Runtime constants are those whose initialization values can only be resolved at runtime (when your program is running). Variables such as usersAge in the snippets above are runtime constants, because the compiler can’t determine their initial values at compile time. usersAge relies on user input (which can only be given at runtime) and myValue depends on the value passed into the function (which is only known at runtime). However, once initialized, the value of these constants can’t be changed.
Compile-time constants are those whose initialization values can be resolved at compile-time (when your program is compiling). Variable gravity above is an example of a compile-time constant. Compile-time constants enable the compiler to perform optimizations that aren’t available with runtime constants. For example, whenever gravity is used, the compiler can simply substitute the identifier gravity with the literal double 9.8.
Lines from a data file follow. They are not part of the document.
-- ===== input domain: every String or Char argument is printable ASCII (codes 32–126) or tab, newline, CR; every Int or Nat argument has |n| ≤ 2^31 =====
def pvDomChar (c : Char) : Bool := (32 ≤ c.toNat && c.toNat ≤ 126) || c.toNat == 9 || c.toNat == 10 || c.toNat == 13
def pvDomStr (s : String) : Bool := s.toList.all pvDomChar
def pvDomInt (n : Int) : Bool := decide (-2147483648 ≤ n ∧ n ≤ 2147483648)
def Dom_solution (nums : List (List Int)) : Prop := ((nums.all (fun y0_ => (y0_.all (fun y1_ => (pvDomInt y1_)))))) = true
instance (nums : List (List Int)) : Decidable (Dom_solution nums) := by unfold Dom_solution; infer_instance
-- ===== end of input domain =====

-- B replaces A's two scatter/add passes into a mutable zero matrix by one gather pass that
-- reads each cell's up/left/diagonal neighbours directly (objective: simpler).

-- shared read helper: nums[i][j] (total form; all reads are in bounds on Pre_)
def pvGet2 (m : List (List Int)) (i j : Nat) : Int := (m.getD i []).getD j 0

-- ===== PORT A =====
-- answer[i][j] f= v  (in-place update of one cell)
def pvMod2 (m : List (List Int)) (i j : Nat) (f : Int → Int) : List (List Int) :=
  m.modify i (fun r => r.modify j f)

-- body of A's first (scatter) double loop, for fixed i, state = answer, argument j
def pvScatterBody (nums : List (List Int)) (N M i : Nat) (ans : List (List Int)) (j : Nat) :
    List (List Int) :=
  let ans := if i + 1 < N then pvMod2 ans (i+1) j (fun x => x - pvGet2 nums i j) else ans
  let ans := if j + 1 < M then pvMod2 ans i (j+1) (fun x => x - pvGet2 nums i j) else ans
  if i + 1 < N ∧ j + 1 < M then pvMod2 ans (i+1) (j+1) (fun x => x + pvGet2 nums i j) else ans

def solution (nums : List (List Int)) : List (List Int) :=
  let N := nums.length
  let M := (nums.headD []).length      -- len(nums[0]); Pre_ excludes nums = [] (IndexError)
  let answer := List.replicate N (List.replicate M (0 : Int))
  let answer := (List.range N).foldl
    (fun ans i => (List.range M).foldl (pvScatterBody nums N M i) ans) answer
  (List.range N).foldl
    (fun ans i => (List.range M).foldl
      (fun ans j => pvMod2 ans i j (fun x => x + pvGet2 nums i j)) ans) answer

-- ===== PORT B =====
def solution_alt (nums : List (List Int)) : List (List Int) :=
  let N := nums.length
  let M := (nums.headD []).length      -- len(nums[0]); raises as in A on nums = []
  (List.range N).map (fun i => (List.range M).map (fun j =>
    pvGet2 nums i j
      - (if 0 < i then pvGet2 nums (i-1) j else 0)
      - (if 0 < j then pvGet2 nums i (j-1) else 0)
      + (if 0 < i ∧ 0 < j then pvGet2 nums (i-1) (j-1) else 0)))
-- pv_equiv track=rewrite | github.com/Julien-pour/arc_example | others_examples/14b-solved_32b-failed_gen4/6cdd2623/task.py | transform
-- ===== SOURCE A (Python) =====
-- def transform(grid):
--     rows = len(grid)
--     cols = len(grid[0])
--     transformed_grid = [[0] * cols for _ in range(rows)]
--     target_numbers = {3, 8, 2, 6, 7}
--     for i in range(rows):
--         if grid[i][0] in target_numbers and grid[i][cols - 1] in target_numbers:
--             transformed_grid[i] = [grid[i][0]] * cols
--     for j in range(cols):
--         if grid[0][j] in target_numbers and grid[rows - 1][j] in target_numbers:
--             for i in range(rows):
--                 transformed_grid[i][j] = grid[0][j]
--     return transformed_grid
-- ===== SOURCE B (Python) =====
-- def transform(grid):
--     targets = {3, 8, 2, 6, 7}
--     rows, cols = len(grid), len(grid[0])
--     base = [r[0] if r[0] in targets and r[cols - 1] in targets else 0 for r in grid]
--     out_cols = []
--     for j in range(cols):
--         if grid[0][j] in targets and grid[rows - 1][j] in targets:
--             out_cols.append([grid[0][j]] * rows)
--         else:
--             out_cols.append(base)
--     return [list(t) for t in zip(*out_cols)]
-- ===== Notes on version B (the rewrite author's own statement) =====
-- stated objective: alternative
-- what changed: B builds the output column-by-column (a qualifying column is a constant column, otherwise a shared row-fallback column) and then transposes with zip(*cols), instead of A's allocate-then-two-overwriting-mutation-passes over rows and columns.
import Mathlib
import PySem

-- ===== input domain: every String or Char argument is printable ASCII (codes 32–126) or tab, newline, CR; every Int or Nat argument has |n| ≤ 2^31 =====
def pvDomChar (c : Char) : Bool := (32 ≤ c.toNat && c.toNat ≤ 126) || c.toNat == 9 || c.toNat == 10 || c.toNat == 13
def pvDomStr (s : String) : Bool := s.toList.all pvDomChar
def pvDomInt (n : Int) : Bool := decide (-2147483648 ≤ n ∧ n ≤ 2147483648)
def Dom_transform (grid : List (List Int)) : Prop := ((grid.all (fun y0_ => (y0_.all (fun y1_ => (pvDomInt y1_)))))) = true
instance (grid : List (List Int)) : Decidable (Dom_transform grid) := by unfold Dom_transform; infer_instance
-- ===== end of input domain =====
When you declare a const variable, the compiler will implicitly keep track of whether it’s a runtime or compile-time constant.
constexpr
To help provide more specificity, C++11 introduced the keyword constexpr, which ensures that a constant must be a compile-time constant:
constexpr double gravity { 9.8 }; // ok, the value of 9.8 can be resolved at compile-time
constexpr int sum { 4 + 5 }; // ok, the value of 4 + 5 can be resolved at compile-time
std::cout << "Enter your age: ";
int age{};
std::cin >> age;
constexpr int myAge { age }; // not okay, age can not be resolved at compile-time
constexpr variables are const.
Best practices
-
Any variable that should not be modifiable after initialization and whose initializer is known at compile-time should be declared as constexpr.
-
Any variable that should not be modifiable after initialization and whose initializer is not known at compile-time should be declared as const.
-
Use constexpr variables to provide a name and context for your magic numbers.